1 Introduction

Of the many research problems being pursued through simulations many are multiphysics multiscale in nature. Such problems typically need high performance computing (HPC) resources, and require more than one solver to properly model all phenomena of interest. The solvers often have divergent requirements of data layout, and place different demands on the underlying hardware and system software. However, for an integrated simulation, all the involved solvers need to be able to interoperate with one another. When we take into account the diversity of computing platforms and their typical shelf life into account, and compare that with the number of person years it takes to build a reliable multiphysics software, it becomes obvious that software engineering of such codes is as important as it is non trivial.

Among the present generation of multiphysics HPC simulation codes there are many that are built upon general infrastructural frameworks. This is especially true of the codes that make use of structured adaptive mesh refinement (SAMR) because of unique demands placed on the framework of the code. They have varying degrees of abstractions between the infrastructure such as mesh management and I/O and the numerics of the physics solvers. In this experience report we detail the challenges faced, design choices made, and insights from two of such major software efforts, FLASH [1] and Chombo [2].

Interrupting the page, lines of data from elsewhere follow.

lemma ifold_mem (b : List (List Int)) (c : Int) :
    ∀ (l : List Int) (s : PySem.Set Int × PySem.Set Int × PySem.Set Int) (x : Int),
    (x ∈ (l.foldl (istep b c) s).1 ↔ x ∈ s.1 ∨ ∃ r, r ∈ l ∧ getCell b r c = 1 ∧ x = r) ∧
    (x ∈ (l.foldl (istep b c) s).2.1 ↔ x ∈ s.2.1 ∨ ∃ r, r ∈ l ∧ getCell b r c = 1 ∧ x = r - c) ∧
    (x ∈ (l.foldl (istep b c) s).2.2 ↔ x ∈ s.2.2 ∨ ∃ r, r ∈ l ∧ getCell b r c = 1 ∧ x = r + c) := by
  intro l
  induction l with
  | nil => intro s x; simp
  | cons r l ih =>
    intro s x
    simp only [List.foldl_cons]
    refine ⟨?_, ?_, ?_⟩
    · rw [(ih (istep b c s r) x).1, (istep_mem b c s r x).1]
      constructor
      · rintro ((h | h) | ⟨r', hr', h⟩)
        · exact Or.inl h
        · exact Or.inr ⟨r, List.mem_cons_self, h⟩
        · exact Or.inr ⟨r', List.mem_cons_of_mem _ hr', h⟩
      · rintro (h | ⟨r', hr', h⟩)
        · exact Or.inl (Or.inl h)
        · rcases List.mem_cons.mp hr' with he | he
          · subst he; exact Or.inl (Or.inr h)
          · exact Or.inr ⟨r', he, h⟩
    · rw [(ih (istep b c s r) x).2.1, (istep_mem b c s r x).2.1]
      constructor
      · rintro ((h | h) | ⟨r', hr', h⟩)
        · exact Or.inl h
        · exact Or.inr ⟨r, List.mem_cons_self, h⟩
        · exact Or.inr ⟨r', List.mem_cons_of_mem _ hr', h⟩
      · rintro (h | ⟨r', hr', h⟩)
        · exact Or.inl (Or.inl h)
        · rcases List.mem_cons.mp hr' with he | he
          · subst he; exact Or.inl (Or.inr h)
          · exact Or.inr ⟨r', he, h⟩
    · rw [(ih (istep b c s r) x).2.2, (istep_mem b c s r x).2.2]
      constructor
      · rintro ((h | h) | ⟨r', hr', h⟩)
        · exact Or.inl h
        · exact Or.inr ⟨r, List.mem_cons_self, h⟩
        · exact Or.inr ⟨r', List.mem_cons_of_mem _ hr', h⟩
      · rintro (h | ⟨r', hr', h⟩)
        · exact Or.inl (Or.inl h)
        · rcases List.mem_cons.mp hr' with he | he
          · subst he; exact Or.inl (Or.inr h)
          · exact Or.inr ⟨r', he, h⟩

lemma bstep_mem (b : List (List Int)) (s : PySem.Set Int × PySem.Set Int × PySem.Set Int)
    (c x : Int) :
    (x ∈ (bstep b s c).1 ↔ x ∈ s.1 ∨ ∃ r, 0 ≤ r ∧ r < 4 ∧ getCell b r c = 1 ∧ x = r) ∧
    (x ∈ (bstep b s c).2.1 ↔ x ∈ s.2.1 ∨ ∃ r, 0 ≤ r ∧ r < 4 ∧ getCell b r c = 1 ∧ x = r - c) ∧
    (x ∈ (bstep b s c).2.2 ↔ x ∈ s.2.2 ∨ ∃ r, 0 ≤ r ∧ r < 4 ∧ getCell b r c = 1 ∧ x = r + c) := by
  rw [bstep_eq]
  have h := ifold_mem b c (PySem.List.pyRange 0 4 1) s x
  refine ⟨h.1.trans ?_, h.2.1.trans ?_, h.2.2.trans ?_⟩ <;>
  · simp only [PySem.List.mem_pyRange_one]
    constructor
    · rintro (h | ⟨r, ⟨h0, h4⟩, hr⟩)
      exacts [Or.inl h, Or.inr ⟨r, h0, h4, hr⟩]
    · rintro (h | ⟨r, h0, h4, hr⟩)
      exacts [Or.inl h, Or.inr ⟨r, ⟨h0, h4⟩, hr⟩]

lemma fold_mem1 (b : List (List Int)) :
    ∀ (l : List Int) (s : PySem.Set Int × PySem.Set Int × PySem.Set Int) (x : Int),
    x ∈ (l.foldl (bstep b) s).1 ↔
      x ∈ s.1 ∨ ∃ c, c ∈ l ∧ ∃ r, 0 ≤ r ∧ r < 4 ∧ getCell b r c = 1 ∧ x = r := by
  intro l
  induction l with
  | nil => simp
  | cons c l ih =>
    intro s x
    simp only [List.foldl_cons]
    rw [ih, (bstep_mem b s c x).1]
    constructor
    · rintro ((h | ⟨r, hr⟩) | ⟨c', hc', r, hr⟩)
      · exact Or.inl h
      · exact Or.inr ⟨c, List.mem_cons_self, r, hr⟩
      · exact Or.inr ⟨c', List.mem_cons_of_mem _ hc', r, hr⟩
    · rintro (h | ⟨c', hc', r, hr⟩)
      · exact Or.inl (Or.inl h)
      · rcases List.mem_cons.mp hc' with h | h
        · subst h; exact Or.inl (Or.inr ⟨r, hr⟩)
        · exact Or.inr ⟨c', h, r, hr⟩

lemma fold_mem2 (b : List (List Int)) :
    ∀ (l : List Int) (s : PySem.Set Int × PySem.Set Int × PySem.Set Int) (x : Int),
    x ∈ (l.foldl (bstep b) s).2.1 ↔
      x ∈ s.2.1 ∨ ∃ c, c ∈ l ∧ ∃ r, 0 ≤ r ∧ r < 4 ∧ getCell b r c = 1 ∧ x = r - c := by
  intro l
  induction l with
  | nil => simp
  | cons c l ih =>
    intro s x
    simp only [List.foldl_cons]
    rw [ih, (bstep_mem b s c x).2.1]
    constructor
    · rintro ((h | ⟨r, hr⟩) | ⟨c', hc', r, hr⟩)
      · exact Or.inl h
      · exact Or.inr ⟨c, List.mem_cons_self, r, hr⟩
      · exact Or.inr ⟨c', List.mem_cons_of_mem _ hc', r, hr⟩
    · rintro (h | ⟨c', hc', r, hr⟩)
      · exact Or.inl (Or.inl h)
      · rcases List.mem_cons.mp hc' with h | h
        · subst h; exact Or.inl (Or.inr ⟨r, hr⟩)
        · exact Or.inr ⟨c', h, r, hr⟩

lemma fold_mem3 (b : List (List Int)) :
    ∀ (l : List Int) (s : PySem.Set Int × PySem.Set Int × PySem.Set Int) (x : Int),
    x ∈ (l.foldl (bstep b) s).2.2 ↔
      x ∈ s.2.2 ∨ ∃ c, c ∈ l ∧ ∃ r, 0 ≤ r ∧ r < 4 ∧ getCell b r c = 1 ∧ x = r + c := by
  intro l
  induction l with
  | nil => simp
  | cons c l ih =>
    intro s x
    simp only [List.foldl_cons]
    rw [ih, (bstep_mem b s c x).2.2]
    constructor
    · rintro ((h | ⟨r, hr⟩) | ⟨c', hc', r, hr⟩)
      · exact Or.inl h
      · exact Or.inr ⟨c, List.mem_cons_self, r, hr⟩
      · exact Or.inr ⟨c', List.mem_cons_of_mem _ hc', r, hr⟩
    · rintro (h | ⟨c', hc', r, hr⟩)
      · exact Or.inl (Or.inl h)
      · rcases List.mem_cons.mp hc' with h | h
        · subst h; exact Or.inl (Or.inr ⟨r, hr⟩)
        · exact Or.inr ⟨c', h, r, hr⟩

-- simultaneous membership characterisation of the three sets
lemma mem_buildSets (b : List (List Int)) (col : Int) (x : Int) :
    (x ∈ (buildSets b col).1 ↔
      ∃ c, 0 ≤ c ∧ c < col ∧ ∃ r, 0 ≤ r ∧ r < 4 ∧ getCell b r c = 1 ∧ x = r) ∧
    (x ∈ (buildSets b col).2.1 ↔
      ∃ c, 0 ≤ c ∧ c < col ∧ ∃ r, 0 ≤ r ∧ r < 4 ∧ getCell b r c = 1 ∧ x = r - c) ∧
    (x ∈ (buildSets b col).2.2 ↔
      ∃ c, 0 ≤ c ∧ c < col ∧ ∃ r, 0 ≤ r ∧ r < 4 ∧ getCell b r c = 1 ∧ x = r + c) := by
  rw [buildSets_eq]
  refine ⟨?_, ?_, ?_⟩
  · rw [fold_mem1]
    simp only [PySem.List.mem_pyRange_one, List.not_mem_nil, false_or]
    constructor
    · rintro ⟨c, ⟨h1, h2⟩, hr⟩; exact ⟨c, h1, h2, hr⟩
    · rintro ⟨c, h1, h2, hr⟩; exact ⟨c, ⟨h1, h2⟩, hr⟩
  · rw [fold_mem2]
    simp only [PySem.List.mem_pyRange_one, List.not_mem_nil, false_or]
    constructor
    · rintro ⟨c, ⟨h1, h2⟩, hr⟩; exact ⟨c, h1, h2, hr⟩
    · rintro ⟨c, h1, h2, hr⟩; exact ⟨c, ⟨h1, h2⟩, hr⟩
  · rw [fold_mem3]
    simp only [PySem.List.mem_pyRange_one, List.not_mem_nil, false_or]
    constructor
    · rintro ⟨c, ⟨h1, h2⟩, hr⟩; exact ⟨c, h1, h2, hr⟩
    · rintro ⟨c, h1, h2, hr⟩; exact ⟨c, ⟨h1, h2⟩, hr⟩

-- A's rescanning safety test coincides with B's set-membership test
lemma safety_eq (b : List (List Int)) (i col : Int)
    (hi0 : 0 ≤ i) (hi4 : i < 4) (hc0 : 0 ≤ col) :
    issafe b i col =
      (getCell b i col != 1 && !PySem.Set.contains (buildSets b col).1 i
        && !PySem.Set.contains (buildSets b col).2.1 (i - col)
        && !PySem.Set.contains (buildSets b col).2.2 (i + col)) := by
  rw [Bool.eq_iff_iff]
  simp only [issafe, Bool.and_eq_true, Bool.not_eq_true', Bool.eq_false_iff, ne_eq, bne_iff_ne]
  rw [rowHit_iff, upLeft_iff b (col.toNat + 1) i col, downLeft_iff b (col.toNat + 1) i col,
    PySem.Set.contains_iff, PySem.Set.contains_iff, PySem.Set.contains_iff,
    (mem_buildSets b col i).1, (mem_buildSets b col (i - col)).2.1,
    (mem_buildSets b col (i + col)).2.2]
  constructor
  · rintro ⟨⟨hrow, hup⟩, hdown⟩
    refine ⟨⟨⟨?_, ?_⟩, ?_⟩, ?_⟩
    · intro hcell
      exact hup ⟨0, by omega, by simpa using hi0, by simpa using hc0, by simpa using hcell⟩
    · rintro ⟨c, hc1, hc2, r, hr1, hr2, hcell, hx⟩
      exact hrow ⟨c, hc1, hc2, hx ▸ hcell⟩
    · rintro ⟨c, hc1, hc2, r, hr1, hr2, hcell, hx⟩
      refine hup ⟨(col - c).toNat, by omega, by omega, by omega, ?_⟩
      have e1 : i - ((col - c).toNat : Int) = r := by omega
      have e2 : col - ((col - c).toNat : Int) = c := by omega
      rw [e1, e2]; exact hcell
    · rintro ⟨c, hc1, hc2, r, hr1, hr2, hcell, hx⟩
      refine hdown ⟨(col - c).toNat, by omega, by omega, by omega, ?_⟩
      have e1 : i + ((col - c).toNat : Int) = r := by omega
      have e2 : col - ((col - c).toNat : Int) = c := by omega
      rw [e1, e2]; exact hcell
  · rintro ⟨⟨⟨hcell, hrows⟩, hdiag⟩, hanti⟩
    refine ⟨⟨?_, ?_⟩, ?_⟩
    · rintro ⟨c, hc1, hc2, hcc⟩
      exact hrows ⟨c, hc1, hc2, i, hi0, hi4, hcc, rfl⟩
    · rintro ⟨k, hk, h1, h2, h3⟩
      rcases Nat.eq_zero_or_pos k with hk0 | hkpos
      · subst hk0; exact hcell (by simpa using h3)
      · exact hdiag ⟨col - k, by omega, by omega, i - k, by omega, by omega, h3, by omega⟩
    · rintro ⟨k, hk, h1, h2, h3⟩
      rcases Nat.eq_zero_or_pos k with hk0 | hkpos
      · subst hk0; exact hcell (by simpa using h3)
      · exact hanti ⟨col - k, by omega, by omega, i + k, by omega, by omega, h3, by omega⟩

-- writing in column col leaves every cell of an earlier column unchanged
lemma getCell_setCell_lt (b : List (List Int)) (i col v r c : Int)
    (hi : 0 ≤ i) (hr : 0 ≤ r) (hc : 0 ≤ c) (hlt : c < col) :
    getCell (setCell b i col v) r c = getCell b r c := by
  unfold getCell setCell
  rw [PySem.List.pySetD_of_nonneg _ _ hi, PySem.List.pyGetD_of_nonneg _ _ hr,
    PySem.List.pyGetD_of_nonneg _ _ hr, PySem.List.pyGetD_of_nonneg _ _ hi,
    PySem.List.pySetD_of_nonneg _ _ (by omega : (0:Int) ≤ col)]
  rw [List.getD_eq_getElem?_getD, List.getD_eq_getElem?_getD (l := b), List.getElem?_set]
  split_ifs with h1 h2
  · simp only [Option.getD_some]
    rw [PySem.List.pyGetD_of_nonneg _ _ hc, PySem.List.pyGetD_of_nonneg _ _ hc]
    rw [List.getD_eq_getElem?_getD, List.getD_eq_getElem?_getD, List.getElem?_set]
    have hne : col.toNat ≠ c.toNat := by omega
    simp only [hne, if_false]
    rw [List.getD_eq_getElem?_getD, h1]
  · simp only [Option.getD_none]
    rw [List.getD_eq_getElem?_getD, List.getElem?_eq_none (by omega : b.length ≤ r.toNat)]
    rfl
  · rfl

-- the recursion at column col never changes a cell of a column < col
lemma presS : ∀ (f : Nat) (b : List (List Int)) (col r c : Int),
    0 ≤ r → 0 ≤ c → c < col → getCell (solvenqF f b col).2 r c = getCell b r c := by
  intro f
  induction f with
  | zero => intro b col r c _ _ _; simp [solvenqF]
  | succ f ih =>
    have hQ : ∀ (l : List Int), (∀ i ∈ l, 0 ≤ i) → ∀ b col r c, 0 ≤ r → 0 ≤ c → c < col →
        getCell (tryRowsA l f b col).2 r c = getCell b r c := by
      intro l
      induction l with
      | nil => intro _ b col r c _ _ _; simp [tryRowsA]
      | cons i rest ihl =>
        intro hmem b col r c hr hc hlt
        have hi : 0 ≤ i := hmem i List.mem_cons_self
        have hmem' : ∀ j ∈ rest, 0 ≤ j := fun j hj => hmem j (List.mem_cons_of_mem _ hj)
        simp only [tryRowsA]
        cases hsafe : issafe b i col with
        | true =>
          rw [if_pos rfl]
          cases hb : (solvenqF f (setCell b i col 1) (col + 1)).1 with
          | true =>
            rw [if_pos rfl]
            rw [ih _ _ r c hr hc (by omega : c < col + 1)]
            exact getCell_setCell_lt b i col 1 r c hi hr hc hlt
          | false =>
            rw [if_neg (by simp)]
            rw [ihl hmem' _ col r c hr hc hlt,
              getCell_setCell_lt _ i col 0 r c hi hr hc hlt,
              ih _ _ r c hr hc (by omega : c < col + 1)]
            exact getCell_setCell_lt b i col 1 r c hi hr hc hlt
        | false =>
          rw [if_neg (by simp)]
          exact ihl hmem' b col r c hr hc hlt
    intro b col r c hr hc hlt
    simp only [solvenqF]
    split_ifs with h4
    · rfl
    · exact hQ _ (fun j hj => (PySem.List.mem_pyRange_one.mp hj).1) b col r c hr hc hlt

lemma buildSets_congr (b b' : List (List Int)) (col : Int)
    (h : ∀ r c : Int, 0 ≤ r → r < 4 → 0 ≤ c → c < col → getCell b r c = getCell b' r c) :
    buildSets b col = buildSets b' col := by
  unfold buildSets
  refine PySem.List.foldl_congr_mem _ _ _ _ ?_
  intro s c hc
  rcases PySem.List.mem_pyRange_one.mp hc with ⟨hc0, hccol⟩
  refine PySem.List.foldl_congr_mem _ _ _ _ ?_
  intro s' r hr
  rcases PySem.List.mem_pyRange_one.mp hr with ⟨hr0, hr4⟩
  rw [h r c hr0 hr4 hc0 hccol]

Both Chombo and FLASH are built on top of the same SAMR [3] principles, however, their architecture, purpose and reach are very different. Chombo is primarily an AMR library that comes with built in solver technologies. Typical Chombo users build application codes for their domains by treating Chombo as a toolbox. Therefore, Chombo has been the basis of such application codes as Bisicles[4], used for ice sheet modeling, ChomboCrunch[5], used for modeling pore scale reactive transport in carbon sequestration, CHARM [6, 7], used for cosmology, and several others (see [8]). About 15 active users have built their own applications on top of Chombo, and there are roughly 200 casual users. FLASH, on the other hand, is a complete application code that can use Chombo as one of its mesh packages. FLASH has been applied to a variety of astrophysics problems including super-novae, X-ray bursts, galaxy clusters, and stellar structure. It has also been used to model laser experiments and problems involving fluid-structure interactions. More than 850 papers have been published that used FLASH to obtain all or part of their results for a combined authorship of roughly 1200. The basic component in FLASH is code unit that provides a specific functionality. Typical FLASH users combine capabilities provided by the code in many different ways, customize some of them and/or add relatively small amount of code of their own. Chombo expects its sophisticated users to modify some of its lower levels, FLASH takes a great deal of trouble to avoid such occurrences. Because of these differences in approach there are differences in the architecture of the two codes, however, their software engineering and sustainability practices are very similar. The target platforms for the two codes range from small applications running on workstations to large simulations running at scale on supercomputers such as Edison, the Cray machine at NERSC, and Mira, the BG/Q machine at ANL. Both the codes support hybrid MPI/OpenMP parallelization, neither code supports accelerators.

2 History

Chombo started as not-backward-compatible branch of the BoxLib Framework, a collection of tools to manage adaptive mesh. The reason for this bifurcation was to serve the divergent needs of two groups using BoxLib as their basic source. Chombo’s objective was to provide a general purpose tool that users could build upon without necessitating significant interactions with the core developers of the code. Therefore, it was found to be necessary to articulate the interfaces clearly and explicitly. The Chombo team made significant changes to the API layers above BoxLib that were best suited for the purpose of generalization and to be able to leverage other supporting libraries and software packages (for example parallel I/O and visualization).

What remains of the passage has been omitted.